The simple answer is, a bike is a bike... you can ride your MTB on the road no problem with no ill effects. Riding any bike is better than riding no bike, so get on the bike! I have a friend that rides a good bit of road on his MTB. There are three trail networks that are reasonably close to each other and he'll do long rides on his MTB and include each park... it's a 40-60 mile ride with probably half trails, half roads. That's gotta suck, but it is what it is...

My suggestion echo's that of some other posters here. Get some slicks. It'll get old quick for you to be swapping tires every few days to go for a weekend trail ride, so I would take this opportunity to upgrade your wheels. Get some really nice MTB wheels and use your stock wheelset as your road wheels. Mount up the slicks and that way you can swap back and forth much more easily.

I've done winter road rides on my mountain bike and its really not _that _bad. GO for it.


----------



## Slee_Stack (Apr 14, 2010)

I'm fortunate enough to have three very different bikes and can always pick the one most suitable to the task.

I only ride my road bike on long (and/or fast) excursions. Obviously, its efficient, but it can also rattle you on rough pavement and twitchy doesn't begin to describe its steering.

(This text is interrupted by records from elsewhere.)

-- pv_equiv track=rewrite | github.com/echo4eva/practice | 301/sum_of_powers_of_three.py | checkPower
-- ===== SOURCE A (Python) =====
-- def checkPower(n):
--     largest_power = 0
--
--     while 3**(largest_power + 1) <= n:
--         largest_power += 1
--
--     sum = 3**largest_power
--
--     while largest_power > 0:
--         largest_power -= 1
--
--         if sum + 3**largest_power <= n:
--             sum += 3**largest_power
--
--     return sum == n
-- ===== SOURCE B (Python) =====
-- def checkPower(n):
--     if n <= 0:
--         return False
--     while n:
--         if n % 3 == 2:
--             return False
--         n //= 3
--     return True
-- ===== Notes on version B (the rewrite author's own statement) =====
-- stated objective: simpler
-- what changed: B checks that n's base-3 digits are all 0 or 1 via a modulo/floor-division loop instead of A's greedy search for the largest power of 3 followed by downward subtraction with repeated exponentiation.
import Mathlib
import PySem

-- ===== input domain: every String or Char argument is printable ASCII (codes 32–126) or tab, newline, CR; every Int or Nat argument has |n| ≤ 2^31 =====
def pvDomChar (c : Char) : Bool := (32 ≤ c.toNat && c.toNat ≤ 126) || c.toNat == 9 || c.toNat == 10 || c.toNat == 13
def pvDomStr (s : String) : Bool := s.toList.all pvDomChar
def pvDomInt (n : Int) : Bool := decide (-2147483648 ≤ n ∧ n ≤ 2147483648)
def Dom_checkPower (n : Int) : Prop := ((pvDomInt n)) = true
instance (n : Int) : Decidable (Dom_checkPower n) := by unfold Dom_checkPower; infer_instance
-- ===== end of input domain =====

-- B replaces A's greedy largest-power search and downward subtraction by a base-3 digit
-- check (no digit 2); same return value on every int.

-- ===== PORT A =====
-- first while loop of A: grow largest_power while 3^(largest_power+1) <= n
def findK (n : Int) (k : Nat) : Nat :=
  if (3:Int)^(k+1) ≤ n then findK n (k+1) else k
termination_by n.toNat + 1 - 3^(k+1)
decreasing_by
  rename_i h
  have h1 : ((3^(k+1) : Nat) : Int) ≤ n := by push_cast; exact h
  have h2 : (3:Nat)^(k+1) < 3^(k+1+1) :=
    Nat.pow_lt_pow_right (by norm_num) (Nat.lt_succ_self _)
  omega

-- second while loop of A: decrement largest_power, greedily add 3^largest_power to sum
def loopA : Nat → Int → Int → Int
  | 0, s, _ => s
  | k+1, s, n => loopA k (if s + (3:Int)^k ≤ n then s + (3:Int)^k else s) n

def checkPower (n : Int) : Bool :=
  let K := findK n 0
  decide (loopA K ((3:Int)^K) n = n)

-- ===== PORT B =====
-- B's while loop; it is entered only for n ≥ 1 (the guard returns False for n ≤ 0),
-- where Python's % and // by 3 agree with Nat.mod / Nat.div, so it is ported over Nat.
def loopB (m : Nat) : Bool :=
  if h : m ≠ 0 then
    if m % 3 = 2 then false else loopB (m / 3)
  else true
termination_by m
decreasing_by exact Nat.div_lt_self (Nat.pos_of_ne_zero h) (by norm_num)

def checkPower_alt (n : Int) : Bool :=
  if n ≤ 0 then false else loopB n.toNat

-- ===== PRECONDITION & SPEC =====
def Spec_checkPower (n : Int) (out : Bool) : Prop := out = checkPower_alt n
instance (n : Int) (out : Bool) : Decidable (Spec_checkPower n out) := by unfold Spec_checkPower; infer_instance

-- ===== CLAIM (what is proved, stated in full; the proofs are below) =====
def Claim_equal_checkPower : Prop := ∀ (n : Int), Dom_checkPower n → Spec_checkPower n (checkPower n)

-- ===== LEMMAS AND PROOFS =====

-- remainder view of A's second loop: what is still missing from n after budget k
def fN : Nat → Nat → Nat
  | 0, m => m
  | k+1, m => fN k (if 3^k ≤ m then m - 3^k else m)

lemma loopB_step (m : Nat) : loopB m = if m % 3 = 2 then false else loopB (m / 3) := by
  by_cases h : m = 0
  · subst h; simp [loopB]
  · rw [loopB]; simp [h]

lemma pow3_succ (k : Nat) : (3:Nat)^(k+1) = 3 * 3^k := by ring

lemma no2_sub (k m : Nat) (h1 : 3^k ≤ m) (h2 : m < 2 * 3^k) :
    loopB m = loopB (m - 3^k) := by
  induction k generalizing m with
  | zero =>
    have hm : m = 1 := by simp at h1 h2; omega
    subst hm; simp [loopB]
  | succ k ih =>
    have hp := pow3_succ k
    rw [loopB_step m, loopB_step (m - 3^(k+1))]
    have hmod : (m - 3^(k+1)) % 3 = m % 3 := by omega
    have hdiv : (m - 3^(k+1)) / 3 = m / 3 - 3^k := by omega
    rw [hmod, hdiv]
    by_cases hc : m % 3 = 2
    · simp [hc]
    · simp only [hc, if_false]
      exact ih (m / 3) (by omega) (by omega)

lemma no2_two (k m : Nat) (h1 : 2 * 3^k ≤ m) (h2 : m < 3^(k+1)) :
    loopB m = false := by
  induction k generalizing m with
  | zero =>
    have hm : m = 2 := by simp at h1 h2 ⊢; omega
    subst hm; simp [loopB]
  | succ k ih =>
    have hp := pow3_succ k
    have hp2 := pow3_succ (k+1)
    rw [loopB_step m]
    by_cases hc : m % 3 = 2
    · simp [hc]
    · simp only [hc, if_false]
      exact ih (m / 3) (by omega) (by omega)

lemma fN_zero_iff (k m : Nat) : fN k m = 0 ↔ (m < 3^k ∧ loopB m = true) := by
  induction k generalizing m with
  | zero =>
    constructor
    · rintro rfl; exact ⟨by norm_num, by simp [loopB]⟩
    · rintro ⟨h, -⟩; simpa using h
  | succ k ih =>
    have hp := pow3_succ k
    show fN k (if 3^k ≤ m then m - 3^k else m) = 0 ↔ _
    by_cases h : 3^k ≤ m
    · rw [if_pos h, ih]
      by_cases hA : m < 2 * 3^k
      · rw [no2_sub k m h hA]
        constructor
        · rintro ⟨-, hb⟩; exact ⟨by omega, hb⟩
        · rintro ⟨-, hb⟩; exact ⟨by omega, hb⟩
      · by_cases hB : m < 3^(k+1)
        · constructor
          · rintro ⟨hlt, -⟩; omega
          · rintro ⟨-, hb⟩; rw [no2_two k m (by omega) hB] at hb; cases hb
        · constructor
          · rintro ⟨hlt, -⟩; omega
          · rintro ⟨hlt, -⟩; omega
    · rw [if_neg h, ih]
      constructor
      · rintro ⟨-, hb⟩; exact ⟨by omega, hb⟩
      · rintro ⟨-, hb⟩; exact ⟨by omega, hb⟩

lemma loopA_eq (k : Nat) : ∀ (s n : Int), 0 ≤ s → s ≤ n →
    loopA k s n = n - (fN k (n - s).toNat : Int) := by
  induction k with
  | zero => intro s n h0 h1; show s = n - _; show s = n - ((n - s).toNat : Int); omega
  | succ k ih =>
    intro s n h0 h1
    have hp : ((3^k : Nat) : Int) = (3:Int)^k := by push_cast; ring
    show loopA k (if s + (3:Int)^k ≤ n then s + (3:Int)^k else s) n = n - (fN k (if 3^k ≤ (n-s).toNat then (n-s).toNat - 3^k else (n-s).toNat) : Int)
    by_cases hc : s + (3:Int)^k ≤ n
    · rw [if_pos hc, if_pos (by omega), ih (s + 3^k) n (add_nonneg h0 (by positivity)) hc,
        show (n - (s + (3:Int)^k)).toNat = (n - s).toNat - 3^k from by omega]
    · rw [if_neg hc, if_neg (by omega), ih s n h0 h1]

lemma findK_inv (n : Int) (k : Nat) (h : (3:Int)^k ≤ n) :
    (3:Int)^(findK n k) ≤ n ∧ n < 3^(findK n k + 1) := by
  rw [findK]
  split
  · exact findK_inv n (k+1) ‹_›
  · exact ⟨h, lt_of_not_ge ‹_›⟩
termination_by n.toNat + 1 - 3^(k+1)
decreasing_by
  rename_i h'
  have h1 : ((3^(k+1) : Nat) : Int) ≤ n := by push_cast; exact h'
  have h2 : (3:Nat)^(k+1) < 3^(k+1+1) :=
    Nat.pow_lt_pow_right (by norm_num) (Nat.lt_succ_self _)
  omega

lemma findK_nonpos (n : Int) (h : n ≤ 0) : findK n 0 = 0 := by
  rw [findK, if_neg]
  norm_num
  omega

-- ===== VERDICT (by name: the statement is the Claim_ definition above) =====
theorem checkPower_spec : Claim_equal_checkPower := by
  intro n _
  show checkPower n = checkPower_alt n
  by_cases hn : n ≤ 0
  · rw [checkPower, checkPower_alt, if_pos hn, findK_nonpos n hn]
    show decide (loopA 0 ((3:Int)^0) n = n) = false
    show decide ((3:Int)^0 = n) = false
    simp; omega
  · have hn' : 1 ≤ n := by omega
    rw [checkPower, checkPower_alt, if_neg (by omega)]
    set K := findK n 0 with hK
    obtain ⟨hlo, hhi⟩ := findK_inv n 0 (by simpa using hn')
    rw [← hK] at hlo hhi
    have hp : ((3^K : Nat) : Int) = (3:Int)^K := by push_cast; ring
    have hp1 : ((3^(K+1) : Nat) : Int) = (3:Int)^(K+1) := by push_cast; ring
    have hps : (3:Nat)^(K+1) = 3 * 3^K := pow3_succ K
    rw [loopA_eq K ((3:Int)^K) n (by positivity) hlo]
    set m0 := (n - (3:Int)^K).toNat with hm0
    have hN : n.toNat = 3^K + m0 := by omega
    have hm0lt : m0 < 2 * 3^K := by omega
    have hiff : (n - (fN K m0 : Int) = n) ↔ fN K m0 = 0 := by omega
    by_cases hsm : m0 < 3^K
    · -- n.toNat ∈ [3^K, 2*3^K): top digit 1, strip it
      have hsub : loopB n.toNat = loopB m0 := by
        have := no2_sub K n.toNat (by omega) (by omega)
        rwa [show n.toNat - 3^K = m0 by omega] at this
      rw [hsub]
      rcases hb : loopB m0 with _ | _
      · simp only [decide_eq_false_iff_not]
        rw [hiff, fN_zero_iff]
        rintro ⟨-, h⟩; rw [hb] at h; cases h
      · simp only [decide_eq_true_iff]
        rw [hiff, fN_zero_iff]
        exact ⟨hsm, hb⟩
    · -- n.toNat ∈ [2*3^K, 3^(K+1)): digit 2, both sides false
      rw [no2_two K n.toNat (by omega) (by omega)]
      simp only [decide_eq_false_iff_not]
      rw [hiff, fN_zero_iff]
      rintro ⟨h, -⟩; omega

My mtb is heavy as sin and is fitted with the best gripping (knobby) tires I could find. It can ride on pavement, but its slow and hums like one of those Jeeps with mudders on the road. I can handle it in small doses but it does detract from the 'fun' though.

My hybrid is not a POS (many are). I consider it the Cadillac of my bikes. Its silky smooth and ultra comfy to ride on pavement, its not super inefficient so I can ride it for decent distances, and it can actually handle easier trails. I use it in the city and on the greenways mostly.

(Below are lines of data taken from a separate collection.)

-- pv_equiv track=rewrite | github.com/lucien1011/kaggle-feedback-prize-2021 | dataset/TextDataset.py | construct_sent_label
-- ===== SOURCE A (Python) =====
-- def construct_sent_label(words,ents):
--     assert len(words) == len(ents)
--     sents,labels = [],[]
--     start,end = 0,1
--     prev_ent = ents[0]
--     n = len(words)
--     while end < n:
--         stop_punct = all([punct not in words[end] for punct in ['.','!','?']])
--         same_ent = (end <= n-2) and (ents[end].split('-')[-1] == ents[end+1].split('-')[-1])
--         if stop_punct and same_ent:
--             end += 1
--         else:
--             end += 1
--             sents.append(' '.join(words[start:end]))
--             labels.append(ents[start:end])
--             start = end
--     return sents,labels
-- ===== SOURCE B (Python) =====
-- def construct_sent_label(words, ents):
--     assert len(words) == len(ents)
--     n = len(words)
--     tails = [e.split('-')[-1] for e in ents]
--     # pass 1: label every token with a sentence id = number of sentence ends strictly before it
--     seg = []
--     sid = 0
--     for j in range(n):
--         seg.append(sid)
--         if j >= 1 and (j == n - 1 or any(p in words[j] for p in '.!?') or tails[j] != tails[j + 1]):
--             sid += 1
--     # pass 2: group tokens into per-sentence buckets by id (closed sentences 0..sid-1 only)
--     buckets = {}
--     for w, e, s in zip(words, ents, seg):
--         if s < sid:
--             bw, be = buckets.setdefault(s, ([], []))
--             bw.append(w)
--             be.append(e)
--     sents = [' '.join(buckets.get(k, ([], []))[0]) for k in range(sid)]
--     labels = [buckets.get(k, ([], []))[1] for k in range(sid)]
--     return sents, labels
-- ===== Notes on version B (the rewrite author's own statement) =====
-- stated objective: alternative
-- what changed: Instead of A's stateful boundary walk that slices out each sentence as it goes, B labels every token with a sentence id (cumulative count of sentence ends before it) and then groups tokens by id into dict buckets, groupby-style.
import Mathlib
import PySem

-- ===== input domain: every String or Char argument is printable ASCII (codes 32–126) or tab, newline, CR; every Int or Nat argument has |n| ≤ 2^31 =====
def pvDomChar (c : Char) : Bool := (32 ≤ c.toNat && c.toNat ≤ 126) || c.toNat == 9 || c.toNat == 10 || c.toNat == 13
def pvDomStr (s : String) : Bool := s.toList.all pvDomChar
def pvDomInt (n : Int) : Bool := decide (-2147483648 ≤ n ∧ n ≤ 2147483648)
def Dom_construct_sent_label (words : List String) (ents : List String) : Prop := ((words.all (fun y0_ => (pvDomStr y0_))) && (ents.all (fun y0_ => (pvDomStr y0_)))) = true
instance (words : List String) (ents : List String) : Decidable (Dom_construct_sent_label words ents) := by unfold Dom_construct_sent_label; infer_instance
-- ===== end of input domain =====

-- B replaces A's stateful boundary walk (slicing out each sentence in place) by a
-- label-then-group scheme: tag every token with a sentence id, then group tokens by id;
-- objective: alternative, same results on Pre_.


-- ===== PORT A =====
-- A's while-loop: state (sents, labels, start, end), advancing end and emitting in place.
def pvALoop (words ents : List String) (n : Int) (sents : List String)
    (labels : List (List String)) (start end_ : Int) : List String × List (List String) :=
  if h : end_ < n then
    let stop_punct := ([".", "!", "?"].all
      (fun punct => !(PySem.Str.isIn punct (PySem.List.pyGetD words end_ ""))))
    let same_ent := if end_ ≤ n - 2 then
        (PySem.List.pyGetD ((PySem.Str.split? (PySem.List.pyGetD ents end_ "") "-").getD []) (-1) "")
          == (PySem.List.pyGetD ((PySem.Str.split? (PySem.List.pyGetD ents (end_ + 1) "") "-").getD []) (-1) "")
      else false
    if stop_punct && same_ent then
      pvALoop words ents n sents labels start (end_ + 1)
    else
      pvALoop words ents n
        (sents ++ [PySem.Str.join " " (PySem.List.slice words (some start) (some (end_ + 1)))])
        (labels ++ [PySem.List.slice ents (some start) (some (end_ + 1))])
        (end_ + 1) (end_ + 1)
  else (sents, labels)
termination_by (n - end_).toNat
decreasing_by all_goals omega

def construct_sent_label (words : List String) (ents : List String) : List String × List (List String) :=
  -- the assert and prev_ent = ents[0] raise exactly on the inputs Pre_ excludes; pyGetD stands for ents[0] there
  let _prev_ent := PySem.List.pyGetD ents 0 ""
  let n : Int := words.length
  pvALoop words ents n [] [] 0 1

-- ===== PORT B =====
-- tails[j] = ents[j].split('-')[-1]
def pvTail (e : String) : String :=
  PySem.List.pyGetD ((PySem.Str.split? e "-").getD []) (-1) ""

-- Source B's break-after-j test: j >= 1 and (j == n-1 or any punct in words[j] or tails[j] != tails[j+1])
def pvFlagB (words tails : List String) (n j : Int) : Bool :=
  decide (1 ≤ j) &&
    ((j == n - 1)
      || ([".", "!", "?"].any (fun p => PySem.Str.isIn p (PySem.List.pyGetD words j "")))
      || !(PySem.List.pyGetD tails j "" == PySem.List.pyGetD tails (j + 1) ""))

def construct_sent_label_alt (words : List String) (ents : List String) : List String × List (List String) :=
  let n : Int := words.length
  let tails := ents.map pvTail
  -- pass 1: seg[j] = sentence id of token j (number of sentence ends strictly before j)
  let segSid := (PySem.List.pyRange 0 n 1).foldl
    (fun (acc : List Int × Int) j =>
      (acc.1 ++ [acc.2], if pvFlagB words tails n j then acc.2 + 1 else acc.2))
    ([], 0)
  let seg := segSid.1
  let sid := segSid.2
  -- pass 2: group tokens into per-sentence buckets by id (closed sentences only);
  -- buckets.setdefault(s, ([],[])) + two in-place appends = modify s with default ([],[])
  let buckets := ((words.zip ents).zip seg).foldl
    (fun (d : PySem.Dict Int (List String × List String)) p =>
      if p.2 < sid then
        d.modify p.2 ([], []) (fun cur => (cur.1 ++ [p.1.1], cur.2 ++ [p.1.2]))
      else d)
    PySem.Dict.empty
  ((PySem.List.pyRange 0 sid 1).map (fun k => PySem.Str.join " " ((buckets.getD k ([], [])).1)),
   (PySem.List.pyRange 0 sid 1).map (fun k => (buckets.getD k ([], [])).2))

-- ===== PRECONDITION & SPEC =====
-- Pre_ excludes exactly the inputs on which A raises: mismatched lengths (AssertionError)
-- and empty words (IndexError at ents[0]).
def Pre_construct_sent_label (words : List String) (ents : List String) : Prop :=
  words.length = ents.length ∧ words ≠ []
instance (words : List String) (ents : List String) : Decidable (Pre_construct_sent_label words ents) := by
  unfold Pre_construct_sent_label; infer_instance

def pvWitness_construct_sent_label : List String × List String :=
  (["Hello", "world."], ["O", "O"])

def Spec_construct_sent_label (words : List String) (ents : List String) (out : List String × List (List String)) : Prop := out = construct_sent_label_alt words ents
instance (words : List String) (ents : List String) (out : List String × List (List String)) : Decidable (Spec_construct_sent_label words ents out) := by unfold Spec_construct_sent_label; infer_instance

-- ===== CLAIM (what is proved, stated in full; the proofs are below) =====
def Claim_equal_construct_sent_label : Prop := ∀ (words : List String) (ents : List String), Dom_construct_sent_label words ents → Pre_construct_sent_label words ents → Spec_construct_sent_label words ents (construct_sent_label words ents)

If your priority is only functionality, a MTB will do it.

If tread buzz and efficiency become a factor, alternate tires are the minimum investment. A used hybrid could be a great option for you.

Here's mine:


----------



## blizzardpapa (Jan 19, 2004)

*Why not?*

Some people refer mountain bikes as All Terrain Bikes. So why not?

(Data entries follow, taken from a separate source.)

-- ===== VERDICT (by name: the statement is the Claim_ definition above) =====
theorem create_stops_by_route_ordered_spec : Claim_equal_create_stops_by_route_ordered := by
  intro tibr sbt _ _
  unfold Spec_create_stops_by_route_ordered create_stops_by_route_ordered create_stops_by_route_ordered_alt
  congr 2
  funext d rp
  show d.insert rp.1
      ((List.foldl
        (fun (acc : List String × PySem.Set String) trip_id =>
          List.foldl
            (fun (acc : List String × PySem.Set String) stop_time =>
              if PySem.Set.contains acc.2 ((PySem.Dict.mk stop_time).getD "stop_id" "") then acc
              else (acc.1 ++ [(PySem.Dict.mk stop_time).getD "stop_id" ""],
                    PySem.Set.add acc.2 ((PySem.Dict.mk stop_time).getD "stop_id" "")))
            acc ((PySem.Dict.mk sbt).getD trip_id []))
        ((PySem.Set.empty : PySem.Set String), (PySem.Set.empty : PySem.Set String)) rp.2).1)
    = d.insert rp.1
        (PySem.List.sorted
          ((PySem.List.pyRange
              (PySem.List.len (rp.2.flatMap (fun trip_id =>
                ((PySem.Dict.mk sbt).getD trip_id []).map
                  (fun stop_time => (PySem.Dict.mk stop_time).getD "stop_id" ""))) - 1) (-1) (-1)).foldl
            (fun (f : PySem.Dict String Int) i =>
              f.insert (PySem.List.pyGetD (rp.2.flatMap (fun trip_id =>
                ((PySem.Dict.mk sbt).getD trip_id []).map
                  (fun stop_time => (PySem.Dict.mk stop_time).getD "stop_id" ""))) i "") i)
            PySem.Dict.empty).keys
          (fun k =>
            ((PySem.List.pyRange
                (PySem.List.len (rp.2.flatMap (fun trip_id =>
                  ((PySem.Dict.mk sbt).getD trip_id []).map
                    (fun stop_time => (PySem.Dict.mk stop_time).getD "stop_id" ""))) - 1) (-1) (-1)).foldl
              (fun (f : PySem.Dict String Int) i =>
                f.insert (PySem.List.pyGetD (rp.2.flatMap (fun trip_id =>
                  ((PySem.Dict.mk sbt).getD trip_id []).map
                    (fun stop_time => (PySem.Dict.mk stop_time).getD "stop_id" ""))) i "") i)
              PySem.Dict.empty).getD k 0)
          false)
  rw [innerA (fun t => (PySem.Dict.mk sbt).getD t [])
        (fun st => (PySem.Dict.mk st).getD "stop_id" "") rp.2 PySem.Set.empty]
  rw [route_sorted]
  rfl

I have a carbon road bike for road duty, but if you have limited budget, you shouldn't feel bad about riding your bike on the road.


----------



## Cobra45 (Jul 19, 2011)

I tried riding this on the road, wasn't very much fun.. So I decided to buy a road bike since I can just hop on it and like you start riding right from my front porch and squeeze some rides in before I leave for work


----------



## car bone (Apr 15, 2011)

Ted_R said:


> Here's why I ask:
> 
> I don't have time to do full blown trail rides during the week ( I save'm for the weekend ) but I could squeeze in some short road rides out my front door in the evening ( or morning ). This would keep my legs working during the week.
> 
> ...


I know this post is a week old but I'll answer any way. When riding on the road all inefficient things becomes very obvious and kind of irritating. I used to ride about 30-40km a day on my commuterized rigidized all mountain ht. The first things that had to go was the knobby tires, and those HAVE to go. And the fork went bye bye very quickly too. And that gave me a sort of steepish very aggressive and nervous behavior, perfect for inner city car slalom and not being as fragile as road bike. Very suitable for short sprints in hectic enviroments where you need control and there are many stop/gos and going in and out of saddle much.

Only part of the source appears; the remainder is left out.